Poiché non c'è danno maggiore che tocchi al signore e padrone
di un bubbone segreto di lite fra i servi fedeli.
L'eco dei suoi comandi allora più non gli torna
con l'accordo intonato dell'azione presto compiuta,
ma intorno a lui rintrona con arbitrario clamore,
ed egli stesso confuso invano lancia rimproveri.
Né solo questo. Ma avete nell'ira senza decoro
evocato tremende figure di immagini infauste,
che mi premono intorno, così che io stessa mi sento
trascinata all'Orco, a dispetto del patrio mio suolo.
È rimembranza? O un'illusione mi afferra?
Lo sono stata davvero, lo sono, sarò in avvenire
l'immagine orrenda di sogno della donna che annienta città?
Le fanciulle rabbrividiscono, ma tu, la più vecchia,
resti tranquilla; parla a me con parole assennate.
FORCIADE
Colui che a lunghi anni di varia fortuna ripensa
a lui sembra un sogno alla fine il più alto favore divino.

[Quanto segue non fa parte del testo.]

-- pv_equiv track=rewrite | github.com/imehtn/TIP_102 | Unit2/sess1/v2_advancedproblems.py | num_of_time_portals
-- ===== SOURCE A (Python) =====
-- def num_of_time_portals(portals, destination):
--     #count the number of instances for every portal on the lst
--     from collections import Counter
--     count_portals = Counter(portals)
--     #start counter for pairs
--     count = 0
--     #for all portals
--     for portal in portals:
--         #to-be-concatenated string calculated here
--         required = destination[len(portal):]
--         #if the required string is indict
--         if required in count_portals:
--             # Decrease count if portal == required to avoid counting same index pairs
--             if portal == required:
--                 count += count_portals[required] - 1
--             #add the value of occurences
--             else:
--                 count += count_portals[required]
--
--     return count
-- ===== SOURCE B (Python) =====
-- def num_of_time_portals(portals, destination):
--     # Direct pair count: for every ordered pair of distinct indices (i, j),
--     # count it when portals[j] equals what portals[i] still needs to reach destination.
--     count = 0
--     for i, p in enumerate(portals):
--         required = destination[len(p):]
--         for j, q in enumerate(portals):
--             if j != i and q == required:
--                 count += 1
--     return count
-- ===== Notes on version B (the rewrite author's own statement) =====
-- stated objective: simpler
-- what changed: Replaced the Counter frequency table plus per-portal arithmetic adjustment with a direct double loop over index pairs that counts every (i, j), i != j, with portals[j] equal to the needed suffix.
import Mathlib
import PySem

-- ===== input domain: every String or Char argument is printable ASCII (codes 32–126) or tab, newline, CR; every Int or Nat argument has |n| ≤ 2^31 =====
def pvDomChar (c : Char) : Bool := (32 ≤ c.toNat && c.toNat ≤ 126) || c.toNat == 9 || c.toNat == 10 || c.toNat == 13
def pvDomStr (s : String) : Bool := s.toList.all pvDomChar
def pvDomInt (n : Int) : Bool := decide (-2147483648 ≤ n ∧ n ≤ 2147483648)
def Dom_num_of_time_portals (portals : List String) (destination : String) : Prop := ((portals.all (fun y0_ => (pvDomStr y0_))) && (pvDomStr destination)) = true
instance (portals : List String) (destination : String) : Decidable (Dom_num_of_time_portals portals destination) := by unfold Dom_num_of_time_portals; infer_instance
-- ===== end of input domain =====

-- B replaces A's Counter table + adjustment by a plain double loop over index pairs (simpler, not faster).

-- ===== PORT A =====
def num_of_time_portals (portals : List String) (destination : String) : Int :=
  -- count_portals = Counter(portals); required = destination[len(portal):] (inlined aliases)
  portals.foldl (fun count portal =>
    if (PySem.Dict.counter portals).contains (PySem.Str.slice destination (some (PySem.Str.len portal)) none) then
      if portal == PySem.Str.slice destination (some (PySem.Str.len portal)) none then
        count + ((PySem.Dict.counter portals).getD (PySem.Str.slice destination (some (PySem.Str.len portal)) none) 0 - 1)
      else count + (PySem.Dict.counter portals).getD (PySem.Str.slice destination (some (PySem.Str.len portal)) none) 0
    else count) 0

-- ===== PORT B =====
def num_of_time_portals_alt (portals : List String) (destination : String) : Int :=
  -- required = destination[len(p):] (inlined alias)
  (PySem.List.enumerate portals).foldl (fun count ip =>
    (PySem.List.enumerate portals).foldl (fun c jq =>
      if jq.1 != ip.1 && jq.2 == PySem.Str.slice destination (some (PySem.Str.len ip.2)) none
      then c + 1 else c) count) 0

-- ===== PRECONDITION & SPEC =====
def Spec_num_of_time_portals (portals : List String) (destination : String) (out : Int) : Prop := out = num_of_time_portals_alt portals destination
instance (portals : List String) (destination : String) (out : Int) : Decidable (Spec_num_of_time_portals portals destination out) := by unfold Spec_num_of_time_portals; infer_instance

-- ===== CLAIM (what is proved, stated in full; the proofs are below) =====
def Claim_equal_num_of_time_portals : Prop := ∀ (portals : List String) (destination : String), Dom_num_of_time_portals portals destination → Spec_num_of_time_portals portals destination (num_of_time_portals portals destination)

-- ===== LEMMAS AND PROOFS =====

-- indices produced by enumerate with start s are ≥ s
lemma pv_enum_ge {α : Type} (xs : List α) : ∀ (s i : Int) (p : α),
    (i, p) ∈ PySem.List.enumerate xs s → s ≤ i := by
  induction xs with
  | nil => intro s i p h; simp [PySem.List.enumerate_nil] at h
  | cons x t ih =>
    intro s i p h
    rw [PySem.List.enumerate_cons] at h
    rcases List.mem_cons.mp h with h | h
    · cases h; omega
    · have := ih (s + 1) i p h; omega

lemma pv_map_snd_enum {α : Type} (xs : List α) : ∀ (s : Int),
    (PySem.List.enumerate xs s).map Prod.snd = xs := by
  induction xs with
  | nil => intro s; simp [PySem.List.enumerate_nil]
  | cons x t ih =>
    intro s; rw [PySem.List.enumerate_cons]; simp [ih]

-- counting "other index j with portals[j] = r" in enumerate
lemma pv_enum_countP (r : String) : ∀ (xs : List String) (s i : Int) (p : String),
    (i, p) ∈ PySem.List.enumerate xs s →
    (((PySem.List.enumerate xs s).countP (fun jq => jq.1 != i && jq.2 == r) : Int))
      = (xs.count r : Int) - (if p = r then 1 else 0) := by
  intro xs
  induction xs with
  | nil => intro s i p h; simp [PySem.List.enumerate_nil] at h
  | cons x t ih =>
    intro s i p h
    rw [PySem.List.enumerate_cons] at h ⊢
    rw [List.countP_cons]
    push_cast
    rcases List.mem_cons.mp h with h | h
    · -- (i, p) is the head, so i = s and p = x; every tail index differs from i
      injection h with hi hp
      subst hi; subst hp
      have htail : (PySem.List.enumerate t (i + 1)).countP (fun jq => jq.1 != i && jq.2 == r)
          = (PySem.List.enumerate t (i + 1)).countP (fun jq => jq.2 == r) := by
        apply List.countP_congr
        intro jq hjq
        have hge := pv_enum_ge t (i + 1) jq.1 jq.2 (by simpa using hjq)
        have hne : (jq.1 != i) = true := by simp; omega
        simp [hne]
      have hcnt : (PySem.List.enumerate t (i + 1)).countP (fun jq => jq.2 == r) = t.count r := by
        conv_rhs => rw [← pv_map_snd_enum t (i + 1)]
        rw [List.count_eq_countP, List.countP_map]
        rfl
      rw [htail, hcnt]
      simp only [List.count_cons]
      by_cases hxr : p = r <;> simp [hxr]
    · -- (i, p) is in the tail, so i ≥ s + 1 ≠ s: head contributes iff x = r
      have hge := pv_enum_ge t (s + 1) i p h
      have hne : ((s != i) : Bool) = true := by simp; omega
      rw [ih (s + 1) i p h]
      simp only [List.count_cons, hne, Bool.true_and]
      by_cases hxr : x = r
      · simp [hxr]; ring
      · simp [hxr]

-- A's per-element contribution, for elements of the list
lemma pv_A_contrib (portals : List String) (destination : String) (p : String)
    (hp : p ∈ portals) :
    (if (PySem.Dict.counter portals).contains (PySem.Str.slice destination (some (PySem.Str.len p)) none) then
       if p == PySem.Str.slice destination (some (PySem.Str.len p)) none then
         ((PySem.Dict.counter portals).getD (PySem.Str.slice destination (some (PySem.Str.len p)) none) 0 - 1)
       else (PySem.Dict.counter portals).getD (PySem.Str.slice destination (some (PySem.Str.len p)) none) 0
     else 0)
    = (portals.count (PySem.Str.slice destination (some (PySem.Str.len p)) none) : Int)
      - (if p = PySem.Str.slice destination (some (PySem.Str.len p)) none then 1 else 0) := by
  set r := PySem.Str.slice destination (some (PySem.Str.len p)) none with hr
  rw [PySem.Dict.contains_counter, PySem.Dict.getD_counter]
  by_cases hc : portals.contains r
  · simp only [hc, if_true]
    by_cases hpr : p = r <;> simp [hpr]
  · have h0 : portals.count r = 0 := by
      rw [List.count_eq_zero]
      intro hmem
      rw [List.contains_eq_any_beq] at hc
      exact hc (List.any_eq_true.mpr ⟨r, hmem, by simp⟩)
    have hpr : ¬ p = r := by
      intro hpr
      rw [List.contains_eq_any_beq] at hc
      exact hc (List.any_eq_true.mpr ⟨p, hp, by simp [hpr]⟩)
    simp [h0, hpr]

-- mapping a function of the element over enumerate is mapping it over the list
lemma pv_map_comp_snd_enum {α β : Type} (xs : List α) (g : α → β) : ∀ (s : Int),
    (PySem.List.enumerate xs s).map (fun ip => g ip.2) = xs.map g := by
  induction xs with
  | nil => intro s; simp [PySem.List.enumerate_nil]
  | cons x t ih =>
    intro s; rw [PySem.List.enumerate_cons]; simp [ih]

-- ===== VERDICT (by name: the statement is the Claim_ definition above) =====
theorem num_of_time_portals_spec : Claim_equal_num_of_time_portals := by
  intro portals destination _
  unfold Spec_num_of_time_portals num_of_time_portals num_of_time_portals_alt
  -- rewrite B's inner fold as count + countP
  have hB : ((PySem.List.enumerate portals).foldl (fun count ip =>
      (PySem.List.enumerate portals).foldl (fun c jq =>
        if jq.1 != ip.1 && jq.2 == PySem.Str.slice destination (some (PySem.Str.len ip.2)) none
        then c + 1 else c) count) 0)
      = ((PySem.List.enumerate portals).map (fun ip =>
          (((PySem.List.enumerate portals).countP (fun jq =>
            jq.1 != ip.1 && jq.2 == PySem.Str.slice destination (some (PySem.Str.len ip.2)) none) : Int)))).sum := by
    have hfun : (fun (count : Int) (ip : Int × String) =>
        (PySem.List.enumerate portals).foldl (fun c jq =>
          if jq.1 != ip.1 && jq.2 == PySem.Str.slice destination (some (PySem.Str.len ip.2)) none
          then c + 1 else c) count)
        = (fun (count : Int) (ip : Int × String) => count +
          (((PySem.List.enumerate portals).countP (fun jq =>
            jq.1 != ip.1 && jq.2 == PySem.Str.slice destination (some (PySem.Str.len ip.2)) none) : Int))) := by
      funext count ip
      exact PySem.List.foldl_count_if _ _ _
    rw [hfun, PySem.List.foldl_add, zero_add]
  -- rewrite A's fold similarly
  have hA : (portals.foldl (fun count portal =>
      if (PySem.Dict.counter portals).contains (PySem.Str.slice destination (some (PySem.Str.len portal)) none) then
        if portal == PySem.Str.slice destination (some (PySem.Str.len portal)) none then
          count + ((PySem.Dict.counter portals).getD (PySem.Str.slice destination (some (PySem.Str.len portal)) none) 0 - 1)
        else count + (PySem.Dict.counter portals).getD (PySem.Str.slice destination (some (PySem.Str.len portal)) none) 0
      else count) 0)
      = (portals.map (fun portal =>
          if (PySem.Dict.counter portals).contains (PySem.Str.slice destination (some (PySem.Str.len portal)) none) then
            if portal == PySem.Str.slice destination (some (PySem.Str.len portal)) none then
              ((PySem.Dict.counter portals).getD (PySem.Str.slice destination (some (PySem.Str.len portal)) none) 0 - 1)
            else (PySem.Dict.counter portals).getD (PySem.Str.slice destination (some (PySem.Str.len portal)) none) 0
          else 0)).sum := by
    have hfun : (fun (count : Int) (portal : String) =>
        if (PySem.Dict.counter portals).contains (PySem.Str.slice destination (some (PySem.Str.len portal)) none) then
          if portal == PySem.Str.slice destination (some (PySem.Str.len portal)) none then
            count + ((PySem.Dict.counter portals).getD (PySem.Str.slice destination (some (PySem.Str.len portal)) none) 0 - 1)
          else count + (PySem.Dict.counter portals).getD (PySem.Str.slice destination (some (PySem.Str.len portal)) none) 0
        else count)
        = (fun (count : Int) (portal : String) => count +
          (if (PySem.Dict.counter portals).contains (PySem.Str.slice destination (some (PySem.Str.len portal)) none) then
            if portal == PySem.Str.slice destination (some (PySem.Str.len portal)) none then
              ((PySem.Dict.counter portals).getD (PySem.Str.slice destination (some (PySem.Str.len portal)) none) 0 - 1)
            else (PySem.Dict.counter portals).getD (PySem.Str.slice destination (some (PySem.Str.len portal)) none) 0
          else 0)) := by
      funext count portal
      split_ifs <;> ring
    rw [hfun, PySem.List.foldl_add, zero_add]
  rw [hA, hB]
  -- both sums equal Σ (count r - [p = r])
  have hAmap : (portals.map (fun portal =>
      if (PySem.Dict.counter portals).contains (PySem.Str.slice destination (some (PySem.Str.len portal)) none) then
        if portal == PySem.Str.slice destination (some (PySem.Str.len portal)) none then
          ((PySem.Dict.counter portals).getD (PySem.Str.slice destination (some (PySem.Str.len portal)) none) 0 - 1)
        else (PySem.Dict.counter portals).getD (PySem.Str.slice destination (some (PySem.Str.len portal)) none) 0
      else 0))
      = portals.map (fun p =>
          (portals.count (PySem.Str.slice destination (some (PySem.Str.len p)) none) : Int)
          - (if p = PySem.Str.slice destination (some (PySem.Str.len p)) none then 1 else 0)) := by
    apply List.map_congr_left
    intro p hp
    exact pv_A_contrib portals destination p hp
  have hBmap : ((PySem.List.enumerate portals).map (fun ip =>
      (((PySem.List.enumerate portals).countP (fun jq =>
        jq.1 != ip.1 && jq.2 == PySem.Str.slice destination (some (PySem.Str.len ip.2)) none) : Int))))
      = (PySem.List.enumerate portals).map (fun ip =>
          (portals.count (PySem.Str.slice destination (some (PySem.Str.len ip.2)) none) : Int)
          - (if ip.2 = PySem.Str.slice destination (some (PySem.Str.len ip.2)) none then 1 else 0)) := by
    apply List.map_congr_left
    intro ip hip
    exact pv_enum_countP _ portals 0 ip.1 ip.2 (by simpa using hip)
  rw [hAmap, hBmap]
  -- reindex B's sum over enumerate to a sum over portals
  have : (PySem.List.enumerate portals).map (fun ip =>
      (portals.count (PySem.Str.slice destination (some (PySem.Str.len ip.2)) none) : Int)
      - (if ip.2 = PySem.Str.slice destination (some (PySem.Str.len ip.2)) none then 1 else 0))
      = portals.map (fun p =>
          (portals.count (PySem.Str.slice destination (some (PySem.Str.len p)) none) : Int)
          - (if p = PySem.Str.slice destination (some (PySem.Str.len p)) none then 1 else 0)) := by
    exact pv_map_comp_snd_enum portals
      (fun p => ((portals.count (PySem.Str.slice destination (some (PySem.Str.len p)) none) : Int)
        - (if p = PySem.Str.slice destination (some (PySem.Str.len p)) none then 1 else 0))) 0
  rw [this]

Ma tu, di favore colmata oltre segno e misura,
non vedevi nel corso degli anni che accesi d'amore,
infiammati subito a osare le audaci imprese più varie.

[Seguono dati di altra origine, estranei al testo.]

-- pv_equiv track=rewrite | github.com/end0tknr/SpringVue | src/main/python/lib/service/kokusei2015_population.py | divide_rows
-- ===== SOURCE A (Python) =====
-- def divide_rows(org_rows, chunk_size, atri_keys):
--     i = 0
--     chunk = []
--     ret_rows = []
--     for org_row in org_rows:
--         new_tuple = ()
--         for atri_key in atri_keys:
--             new_tuple += (org_row[atri_key],)
--         chunk.append( new_tuple )
--
--         if len(chunk) >= chunk_size:
--             ret_rows.append(chunk)
--             chunk = []
--         i += 1
--
--     if len(chunk) > 0:
--         ret_rows.append(chunk)
--
--     return ret_rows
-- ===== SOURCE B (Python) =====
-- def divide_rows(org_rows, chunk_size, atri_keys):
--     items = [tuple(row[k] for k in atri_keys) for row in org_rows]
--     step = chunk_size if chunk_size > 1 else 1
--     ret_rows = []
--     while items:
--         ret_rows.append(items[:step])
--         items = items[step:]
--     return ret_rows
-- ===== Notes on version B (the rewrite author's own statement) =====
-- stated objective: simpler
-- what changed: Replaces A's single fold carrying running chunk/flush state (with a final leftover flush) by a two-stage decomposition: project every row first, then repeatedly slice off step-sized chunks (step = max(chunk_size,1), reproducing A's singleton chunks for chunk_size <= 1).
import Mathlib
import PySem

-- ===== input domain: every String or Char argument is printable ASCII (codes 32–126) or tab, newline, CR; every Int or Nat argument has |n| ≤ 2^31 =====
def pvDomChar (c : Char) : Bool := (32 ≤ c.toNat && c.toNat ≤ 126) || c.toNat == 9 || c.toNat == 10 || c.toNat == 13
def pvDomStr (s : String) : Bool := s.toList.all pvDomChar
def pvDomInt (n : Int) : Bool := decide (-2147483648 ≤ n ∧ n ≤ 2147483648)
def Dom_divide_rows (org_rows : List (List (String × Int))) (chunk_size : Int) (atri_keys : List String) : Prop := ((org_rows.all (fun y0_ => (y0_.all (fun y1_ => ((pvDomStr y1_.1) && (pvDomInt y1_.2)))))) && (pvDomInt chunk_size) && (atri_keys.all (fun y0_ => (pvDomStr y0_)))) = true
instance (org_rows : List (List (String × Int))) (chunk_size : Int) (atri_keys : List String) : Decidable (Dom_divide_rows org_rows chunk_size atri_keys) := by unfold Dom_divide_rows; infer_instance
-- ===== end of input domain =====

-- B replaces A's fold with running chunk/flush state by a projection map followed by slicing
-- off `step`-sized chunks; objective: simpler. (A's unused counter `i` is omitted as dead code.)

-- ===== PORT A =====
-- A's loop: state = (current chunk, finished chunks); org_row[atri_key] is a dict lookup,
-- total here via getD 0 — Pre_ excludes the KeyError inputs where the default would be read.
def divide_rows (org_rows : List (List (String × Int))) (chunk_size : Int) (atri_keys : List String) : List (List (List Int)) :=
  let st := org_rows.foldl
    (fun (st : List (List Int) × List (List (List Int))) org_row =>
      let new_tuple := atri_keys.foldl (fun acc k => acc ++ [(PySem.Dict.mk org_row).getD k 0]) []
      let chunk := st.1 ++ [new_tuple]
      if chunk_size ≤ (chunk.length : Int) then ([], st.2 ++ [chunk]) else (chunk, st.2))
    ([], [])
  if 0 < st.1.length then st.2 ++ [st.1] else st.2

-- ===== PORT B =====
-- Source B's while loop: `items[:step]` / `items[step:]` with step ≥ 1; exact as take/drop since
-- the slice index is a positive int (on a nonempty list, drop n (x::t) = drop (n-1) t).
def pvChunks (n : Nat) : List (List Int) → List (List (List Int))
  | [] => []
  | x :: t => (x :: t).take n :: pvChunks n (t.drop (n - 1))
termination_by l => l.length
decreasing_by
  simp only [List.length_drop, List.length_cons]; omega

def divide_rows_alt (org_rows : List (List (String × Int))) (chunk_size : Int) (atri_keys : List String) : List (List (List Int)) :=
  let items := org_rows.map (fun row => atri_keys.map (fun k => (PySem.Dict.mk row).getD k 0))
  let step : Nat := if 1 < chunk_size then chunk_size.toNat else 1
  pvChunks step items

-- ===== PRECONDITION & SPEC =====
-- Pre_ excludes exactly the inputs where Python A raises KeyError: some requested key missing from some row.
def Pre_divide_rows (org_rows : List (List (String × Int))) (chunk_size : Int) (atri_keys : List String) : Prop :=
  ∀ row ∈ org_rows, ∀ k ∈ atri_keys, (PySem.Dict.mk row).contains k = true
instance (org_rows : List (List (String × Int))) (chunk_size : Int) (atri_keys : List String) : Decidable (Pre_divide_rows org_rows chunk_size atri_keys) := by unfold Pre_divide_rows; infer_instance

def pvWitness_divide_rows : (List (List (String × Int))) × Int × List String :=
  ([[("a", 1), ("b", 2)], [("a", 3), ("b", 4)], [("a", 5), ("b", 6)]], 2, ["a", "b"])

def Spec_divide_rows (org_rows : List (List (String × Int))) (chunk_size : Int) (atri_keys : List String) (out : List (List (List Int))) : Prop := out = divide_rows_alt org_rows chunk_size atri_keys
instance (org_rows : List (List (String × Int))) (chunk_size : Int) (atri_keys : List String) (out : List (List (List Int))) : Decidable (Spec_divide_rows org_rows chunk_size atri_keys out) := by unfold Spec_divide_rows; infer_instance

-- ===== CLAIM (what is proved, stated in full; the proofs are below) =====
def Claim_equal_divide_rows : Prop := ∀ (org_rows : List (List (String × Int))) (chunk_size : Int) (atri_keys : List String), Dom_divide_rows org_rows chunk_size atri_keys → Pre_divide_rows org_rows chunk_size atri_keys → Spec_divide_rows org_rows chunk_size atri_keys (divide_rows org_rows chunk_size atri_keys)

-- ===== LEMMAS AND PROOFS =====

-- a full chunk peels off the front
theorem pvChunks_exact (n : Nat) (c rest : List (List Int)) (hc : c.length = n) (hpos : 0 < n) :
    pvChunks n (c ++ rest) = c :: pvChunks n rest := by
  cases c with
  | nil => simp at hc; omega
  | cons y ys =>
    rw [List.cons_append, pvChunks]
    have hys : ys.length = n - 1 := by simp at hc; omega
    have h1 : (y :: (ys ++ rest)).take n = y :: ys := by
      rw [show n = (y :: ys).length from hc.symm]
      simp
    have h2 : (ys ++ rest).drop (n - 1) = rest := by
      rw [← hys, List.drop_left]
    rw [h1, h2]

-- A's fold over rows, from any in-progress state, produces the slice chunks of the projections
theorem pvLoopEq (cs : Int) (n : Nat) (hn : n = if 1 < cs then cs.toNat else 1)
    {α : Type} (f : α → List Int) :
    ∀ (rows : List α) (chunk : List (List Int)) (ret : List (List (List Int))), chunk.length < n →
    (let st := rows.foldl
        (fun (st : List (List Int) × List (List (List Int))) r =>
          let c := st.1 ++ [f r]
          if cs ≤ (c.length : Int) then ([], st.2 ++ [c]) else (c, st.2))
        (chunk, ret)
     if 0 < st.1.length then st.2 ++ [st.1] else st.2)
    = ret ++ pvChunks n (chunk ++ rows.map f) := by
  have hpos : 0 < n := by rw [hn]; split <;> omega
  intro rows
  induction rows with
  | nil =>
    intro chunk ret h
    cases chunk with
    | nil => simp [pvChunks]
    | cons x t =>
      simp only [List.map_nil, List.append_nil, List.foldl_nil]
      rw [pvChunks]
      have ht : t.drop (n - 1) = [] := by
        apply List.drop_eq_nil_of_le; simp at h; omega
      have htk : (x :: t).take n = x :: t := List.take_of_length_le (le_of_lt h)
      simp [ht, htk, pvChunks]
  | cons r rest ih =>
    intro chunk ret h
    have hcond : (cs ≤ ((chunk ++ [f r]).length : Int)) ↔ (n ≤ (chunk ++ [f r]).length) := by
      simp only [List.length_append, List.length_cons, List.length_nil]
      rw [hn]; split <;> omega
    simp only [List.foldl_cons]
    by_cases hge : cs ≤ ((chunk ++ [f r]).length : Int)
    · have hlen : (chunk ++ [f r]).length = n := by
        have := hcond.mp hge
        simp only [List.length_append, List.length_cons, List.length_nil] at this ⊢
        omega
      rw [if_pos hge]
      have hih := ih [] (ret ++ [chunk ++ [f r]]) (by simpa using hpos)
      simp only [List.nil_append] at hih
      rw [hih, List.map_cons,
          show chunk ++ f r :: rest.map f = (chunk ++ [f r]) ++ rest.map f from by simp,
          pvChunks_exact n (chunk ++ [f r]) (rest.map f) hlen hpos]
      simp
    · rw [if_neg hge]
      have hlt : (chunk ++ [f r]).length < n := by
        have := (not_iff_not.mpr hcond).mp hge
        omega
      rw [ih (chunk ++ [f r]) ret hlt, List.map_cons,
          show chunk ++ f r :: rest.map f = (chunk ++ [f r]) ++ rest.map f from by simp]

-- ===== VERDICT (by name: the statement is the Claim_ definition above) =====
theorem divide_rows_spec : Claim_equal_divide_rows := by
  intro org_rows chunk_size atri_keys _ _
  unfold Spec_divide_rows divide_rows divide_rows_alt
  simp only [PySem.List.foldl_append_singleton_eq_map, List.nil_append]
  have := pvLoopEq chunk_size (if 1 < chunk_size then chunk_size.toNat else 1) rfl
    (fun row => atri_keys.map (fun k => (PySem.Dict.mk row).getD k 0))
    org_rows [] []
    (by simp only [List.length_nil]; split <;> omega)
  simpa only [List.nil_append] using this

Già ti ghermiva assai presto, eccitato da brama, Tesèo,
forte come Eracle, uomo bello e di forme superbe.
ELENA
Mi rapiva snella cerbiatta di appena dieci anni,
e mi chiudeva la rocca di Afidno nell'Attica.
FORCIADE
Presto liberata da Castore e da Polluce, poi,
un'eletta schiera di eroi ti chiedeva in sposa.
ELENA
Ma il tacito favore, mi è grato confessarlo,
più di tutti andò a Patroclo, ritratto del Pelíde.
FORCIADE
Ma il volere paterno ti affidò a Menelao,
audace a far preda sul mare, e buon custode di casa.
ELENA
A lui diede la figlia, diede il governo del regno.
Dal connubio nuziale nasceva quindi Ermione.
FORCIADE
Ma quando lontano lottava per il retaggio di Creta,
l'audace, a te, sola, apparve un ospite di troppa bellezza.
ELENA
Perché rammenti quando io fui quasi vedova,
e quale orrenda rovina da quello mi nacque?
FORCIADE
Quel viaggio anche a me, nata libera a Creta,
portava prigionia, lunga schiavitù.
ELENA
Custode qui tuttavia ti fece subito, e ti affidava
molto, la rocca e i tesori audacemente predati.
FORCIADE
Che tu abbandonavi, volgendoti alla città di Ilio,
cinta di torri, e alle inesauste gioie d'amore.
ELENA
Non rammentare le gioie! Troppo amaro infinito
dolore si rovesciava sul petto e sul capo.
FORCIADE
Ma si dice che tu apparissi in duplice forma,
veduta a Ilio e anche veduta in Egitto.
ELENA
Non smarrire del tutto la mente che già confusa
vacilla. Quale io sia, neppure ora lo so.
FORCIADE
Dicono poi che salendo dal cavo reame
delle ombre anche Achille si unì a te con passione,
lui che già prima ti amava contro ogni decreto del fato.
ELENA
Io come simulacro a lui simulacro mi avvinsi.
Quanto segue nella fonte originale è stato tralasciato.